Trump, who was president from 2017 to 2021 and is again seeking the Republican nomination for president, contested his defeat in the 2020 election, prompting thousands of his supporters to attack the U.S Capitol on Jan. 6, 2021, in a failed bid to stop formal certification of the result.

Speaking near George Washington’s Revolutionary War-era headquarters in Pennsylvania, Biden, a Democrat, will inaugurate the 2024 campaign year with an implicit pitch that a vote for him means a continuation of American style of democratic government and a vote for Trump a leap into an uncharted future.

Biden was scheduled to deliver his remarks a day before the Jan. 6 anniversary to avoid a forecast winter storm.

Biden aides expect the 2024 race will be closely contested and see Pennsylvania as a must-win. Biden won Pennsylvania, where he was born, in 2020 with 50.01% of the vote.

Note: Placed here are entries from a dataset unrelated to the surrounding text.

-- pv_equiv track=rewrite | github.com/SofiaMM/Bioinf-Project | projeto.py | list_phrases
-- ===== SOURCE A (Python) =====
-- def list_phrases(list_lines):    #chave é o numero da linha, valor é uma lista com todas as palavras da frase
--     dic_lines={}
--     ind = 1
--     for i in range(len(list_lines)):
--         if list_lines[i] != '\n':
--             if ind not in dic_lines:
--                 dic_lines[ind]=[list_lines[i]]
--             else:
--                 dic_lines[ind].append(list_lines[i])
--         else:
--             ind += 1
--     return dic_lines
-- ===== SOURCE B (Python) =====
-- def list_phrases(list_lines):
--     return _phrases_from(list_lines, 1)
--
-- def _phrases_from(lines, key):
--     # Recursive: split at the FIRST newline, take the whole head segment at
--     # once, and recurse on the remainder with the next key.  Keys are
--     # distinct (rest's keys are all > key), so dict merge keeps order.
--     if '\n' not in lines:
--         return {key: lines} if lines else {}
--     j = lines.index('\n')
--     head = lines[:j]
--     rest = _phrases_from(lines[j + 1:], key + 1)
--     return {key: head, **rest} if head else rest
-- ===== Notes on version B (the rewrite author's own statement) =====
-- stated objective: alternative
-- what changed: A is one iterative word-at-a-time loop threading a counter and mutating the dict via membership tests; B is a recursive segment-at-a-time algorithm that locates the first newline with index, slices out the whole head segment, recurses on the remainder with the next key, and merges the dicts.
import Mathlib
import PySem

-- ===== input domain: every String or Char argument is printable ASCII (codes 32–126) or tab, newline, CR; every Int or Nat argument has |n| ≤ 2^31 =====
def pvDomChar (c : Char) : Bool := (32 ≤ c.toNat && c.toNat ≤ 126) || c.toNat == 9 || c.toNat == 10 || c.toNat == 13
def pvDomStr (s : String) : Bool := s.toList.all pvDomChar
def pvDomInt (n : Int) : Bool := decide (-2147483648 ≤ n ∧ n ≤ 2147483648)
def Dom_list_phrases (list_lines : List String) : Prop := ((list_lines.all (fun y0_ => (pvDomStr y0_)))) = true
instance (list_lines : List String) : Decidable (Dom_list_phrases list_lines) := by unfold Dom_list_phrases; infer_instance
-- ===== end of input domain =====

-- B replaces A's iterative counter-threaded word-at-a-time dict loop by a recursive
-- segment-at-a-time algorithm (find first '\n', slice off the head segment, recurse);
-- objective: alternative decomposition, same cost.

-- ===== PORT A =====
-- the Python dict (Int keys, insertion order) as an association list, per the type convention
def pvContains (d : List (Int × List String)) (k : Int) : Bool := d.any (fun p => p.1 == k)
def pvAppendAt (d : List (Int × List String)) (k : Int) (w : String) : List (Int × List String) :=
  d.map (fun p => if p.1 == k then (p.1, p.2 ++ [w]) else p)

-- the body of A's for-loop, on the state (dic_lines, ind)
def pvStepA (st : List (Int × List String) × Int) (w : String) : List (Int × List String) × Int :=
  if w ≠ "\n" then
    if pvContains st.1 st.2 = false then (st.1 ++ [(st.2, [w])], st.2)
    else (pvAppendAt st.1 st.2 w, st.2)
  else (st.1, st.2 + 1)

def list_phrases (list_lines : List String) : List (Int × List String) :=
  ((PySem.List.pyRange 0 (PySem.List.len list_lines)).foldl
    (fun st i => pvStepA st (PySem.List.pyGetD list_lines i "")) ([], 1)).1

-- ===== PORT B =====
-- '\n' in lines → List.contains / membership; lines.index('\n') (guarded by membership,
-- so it cannot raise) → List.idxOf; lines[:j] / lines[j+1:] with 0 ≤ j < len → take/drop;
-- {key: head, **rest} with key distinct from rest's keys → cons (insertion order kept).
def phrasesFrom (lines : List String) (key : Int) : List (Int × List String) :=
  if h : "\n" ∈ lines then
    let j := lines.idxOf "\n"
    let head := lines.take j
    let rest := phrasesFrom (lines.drop (j + 1)) (key + 1)
    if head ≠ [] then (key, head) :: rest else rest
  else
    if lines ≠ [] then [(key, lines)] else []
termination_by lines.length
decreasing_by
  have hpos : 0 < lines.length := List.length_pos_of_mem h
  simp [List.length_drop]; omega

def list_phrases_alt (list_lines : List String) : List (Int × List String) :=
  phrasesFrom list_lines 1

-- ===== PRECONDITION & SPEC =====
def Spec_list_phrases (list_lines : List String) (out : List (Int × List String)) : Prop := out = list_phrases_alt list_lines
instance (list_lines : List String) (out : List (Int × List String)) : Decidable (Spec_list_phrases list_lines out) := by unfold Spec_list_phrases; infer_instance

-- ===== CLAIM =====
def Claim_equal_list_phrases : Prop := ∀ (list_lines : List String), Dom_list_phrases list_lines → Spec_list_phrases list_lines (list_phrases list_lines)

-- ===== LEMMAS AND PROOFS =====

-- the optional singleton dict for the currently-open segment
def pvSeg (ind : Int) (acc : List String) : List (Int × List String) :=
  if acc ≠ [] then [(ind, acc)] else []

lemma pvSeg_keys (ind : Int) (acc : List String) (p : Int × List String)
    (hp : p ∈ pvSeg ind acc) : p.1 = ind := by
  unfold pvSeg at hp
  by_cases h : acc = [] <;> simp [h] at hp
  · rw [hp]

-- a word w ≠ '\n': A appends it to the open segment's dict entry
lemma pvStep_word (d : List (Int × List String)) (ind : Int) (acc : List String)
    (hd : ∀ p ∈ d, p.1 < ind) (w : String) (hw : w ≠ "\n") :
    pvStepA (d ++ pvSeg ind acc, ind) w = (d ++ pvSeg ind (acc ++ [w]), ind) := by
  unfold pvStepA
  rw [if_pos hw]
  by_cases hacc : acc = []
  · subst hacc
    have hc : pvContains (d ++ pvSeg ind [], ind).1 (d ++ pvSeg ind [], ind).2 = false := by
      simp only [pvSeg, pvContains, ne_eq, not_true_eq_false, if_false, List.append_nil]
      simp only [List.any_eq_false]
      intro p hp
      have := hd p hp
      simp; omega
    rw [if_pos hc]
    simp [pvSeg]
  · have hc : pvContains (d ++ pvSeg ind acc, ind).1 (d ++ pvSeg ind acc, ind).2 = true := by
      simp [pvContains, pvSeg, hacc]
    rw [if_neg (by simp [hc])]
    simp only [pvAppendAt, List.map_append]
    have h1 : d.map (fun p => if p.1 == ind then (p.1, p.2 ++ [w]) else p) = d := by
      conv_rhs => rw [← List.map_id d]
      apply List.map_congr_left
      intro p hp
      have := hd p hp
      simp; omega
    have h2 : (pvSeg ind acc).map (fun p => if p.1 == ind then (p.1, p.2 ++ [w]) else p)
        = pvSeg ind (acc ++ [w]) := by
      simp [pvSeg, hacc]
    rw [h1, h2]

-- folding a newline-free list just extends the open segment
lemma pvFold_noNl (seg : List String) (d : List (Int × List String)) (acc : List String)
    (ind : Int) (hseg : "\n" ∉ seg) (hd : ∀ p ∈ d, p.1 < ind) :
    seg.foldl pvStepA (d ++ pvSeg ind acc, ind) = (d ++ pvSeg ind (acc ++ seg), ind) := by
  induction seg generalizing acc with
  | nil => simp
  | cons w ws ih =>
    have hw : w ≠ "\n" := by intro h; exact hseg (h ▸ List.mem_cons_self)
    have hws : "\n" ∉ ws := fun h => hseg (List.mem_cons_of_mem _ h)
    simp only [List.foldl_cons]
    rw [pvStep_word d ind acc hd w hw, ih (acc ++ [w]) hws]
    simp

lemma pvNotMem_take_idxOf (l : List String) (a : String) : a ∉ l.take (l.idxOf a) := by
  induction l with
  | nil => simp
  | cons b bs ih =>
    by_cases h : b = a
    · subst h; simp
    · rw [List.idxOf_cons_ne _ (by simpa using h)]
      simp only [List.take_succ_cons, List.mem_cons]
      rintro (rfl | hmem)
      · exact h rfl
      · exact ih hmem

lemma pvSplit_at_idxOf (l : List String) (a : String) (h : a ∈ l) :
    l = l.take (l.idxOf a) ++ a :: l.drop (l.idxOf a + 1) := by
  have hlt : l.idxOf a < l.length := List.idxOf_lt_length_of_mem h
  have hget : l[l.idxOf a] = a := List.getElem_idxOf hlt
  conv_lhs => rw [← List.take_append_drop (l.idxOf a) l]
  rw [List.drop_eq_getElem_cons hlt, hget]

-- main invariant: A's fold from (d, ind) equals d ++ phrasesFrom lines ind
lemma pvMain (n : ℕ) : ∀ (lines : List String), lines.length ≤ n →
    ∀ (d : List (Int × List String)) (ind : Int), (∀ p ∈ d, p.1 < ind) →
    (lines.foldl pvStepA (d, ind)).1 = d ++ phrasesFrom lines ind := by
  induction n with
  | zero =>
    intro lines hlen d ind hd
    have : lines = [] := List.eq_nil_of_length_eq_zero (Nat.le_zero.mp hlen)
    subst this
    simp [phrasesFrom]
  | succ m ih =>
    intro lines hlen d ind hd
    by_cases h : "\n" ∈ lines
    · set j := lines.idxOf "\n" with hj
      have hsplit := pvSplit_at_idxOf lines "\n" h
      have hnn : "\n" ∉ lines.take j := pvNotMem_take_idxOf lines "\n"
      have hlt : j < lines.length := List.idxOf_lt_length_of_mem h
      have hfold : (lines.foldl pvStepA (d, ind)).1 =
          ((lines.drop (j + 1)).foldl pvStepA
            (d ++ pvSeg ind (lines.take j), ind + 1)).1 := by
        conv_lhs => rw [hsplit]
        rw [List.foldl_append, List.foldl_cons]
        have hstart : (d, ind) = (d ++ pvSeg ind [], ind) := by simp [pvSeg]
        rw [hstart, pvFold_noNl (lines.take j) d [] ind hnn hd]
        simp only [List.nil_append]
        have hnl : pvStepA (d ++ pvSeg ind (lines.take j), ind) "\n"
            = (d ++ pvSeg ind (lines.take j), ind + 1) := by
          simp [pvStepA]
        rw [hnl]
      rw [hfold]
      have hd' : ∀ p ∈ d ++ pvSeg ind (lines.take j), p.1 < ind + 1 := by
        intro p hp
        rcases List.mem_append.mp hp with hp | hp
        · have := hd p hp; omega
        · rw [pvSeg_keys ind _ p hp]; omega
      have hlen' : (lines.drop (j + 1)).length ≤ m := by
        simp only [List.length_drop]; omega
      rw [ih (lines.drop (j + 1)) hlen' _ (ind + 1) hd']
      conv_rhs => rw [phrasesFrom]
      rw [dif_pos h]
      by_cases he : lines.take j = []
      · simp [he, pvSeg, ← hj]
      · simp [he, pvSeg, ← hj]
    · have hnl : "\n" ∉ lines := h
      have : (lines.foldl pvStepA (d, ind)).1 = (d ++ pvSeg ind lines, ind).1 := by
        have hstart : (d, ind) = (d ++ pvSeg ind [], ind) := by simp [pvSeg]
        rw [hstart, pvFold_noNl lines d [] ind hnl hd]
        simp
      rw [this]
      conv_rhs => rw [phrasesFrom]
      rw [dif_neg h]
      by_cases he : lines = [] <;> simp [he, pvSeg]

-- ===== VERDICT =====
theorem list_phrases_spec : Claim_equal_list_phrases := by
  intro l _
  unfold Spec_list_phrases list_phrases list_phrases_alt
  rw [PySem.List.foldl_pyRange_pyGetD l "" pvStepA _ (le_refl 0)]
  simpa using pvMain l.length l (le_refl _) [] 1 (by simp)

In 2016, Trump won Pennsylvania with 48.58% of the vote.

What impact Biden’s Friday speech will make in a politically polarized country 10 months away from Election Day is an open question.

Biden has long used his platform to warn Americans about Trump, but that has done little to shake the faith of tens of millions of the ex-president’s supporters, who have given him a commanding lead for the Republican nomination in public opinion polls.

In addition, Biden’s arguments have done little to soothe his own supporters’ concerns about the state of the economy or his age, 81.

Trump, 77, has portrayed the 2024 race in similarly existential terms, calling his criminal trials a persecution and describing Biden as a crook.

Despite facing federal charges over election interference, Trump in recent months has teased acting as a dictator on “day one” and pledged to investigate, incarcerate and otherwise take revenge on his political opponents.

Trump is expected to spend Saturday’s anniversary campaigning with rallies in Iowa, which hosts the first Republican nominating contest of the presidential race on Jan. 15. His leading opponents have largely avoided raising the Jan. 6 attack or Trump’s role in it.

Lawyers for Trump have disputed that he engaged in insurrection and argued that his remarks to supporters on the day of the 2021 riot were protected by his constitutional right to free speech.

Authorities are seeking information about more than 80 people who committed violence at the Capitol and remain unidentified, Matthew Graves, the U.S. attorney for the District of Columbia, told reporters on Thursday. Graves’ office has overseen the prosecution of more than 1,200 people so far accused of committing crimes during the attack.

Graves said authorities have two more years to charge rioters before the statute of limitations expires.

“Our democracy is fragile,” he told reporters during a briefing on the investigation into the attack. “We cannot replace votes and deliberation with violence and intimidation.”


Biden’s Friday event is officially billed as a re-election event, his most significant foray on the campaign trail to date after he spent much of 2023 touting his signature legislation and the economy at White House events not technically associated with the campaign.

In 2024, Biden aides plan to pair the threat-to-democracy argument with more bread-and-butter topics about U.S. job growth, falling inflation, healthcare, gun violence and abortion rights, hoping to reassemble the coalition of 81 million voters that delivered Biden to the White House in 2020, with his party then in control of both houses of Congress.

Democrats in the 2022 mid-term elections lost control of the House of Representatives to Republicans, but maintained control of the Senate with a slim margin.

Trump holds a marginal, two-point lead in a head-to-head matchup with Biden, 38% to 36%, with 26% of respondents saying they were unsure or might vote for someone else, according to the latest Reuters/Ipsos poll.

Biden prepared for the long-planned speech by inviting a group of historians and scholars to the White House for a wide-ranging conversation on the threats to the country’s democracy.

The audience is expected to include people directly affected by “election denialism and the events of Jan. 6,” according to a person familiar with the planning of the speech.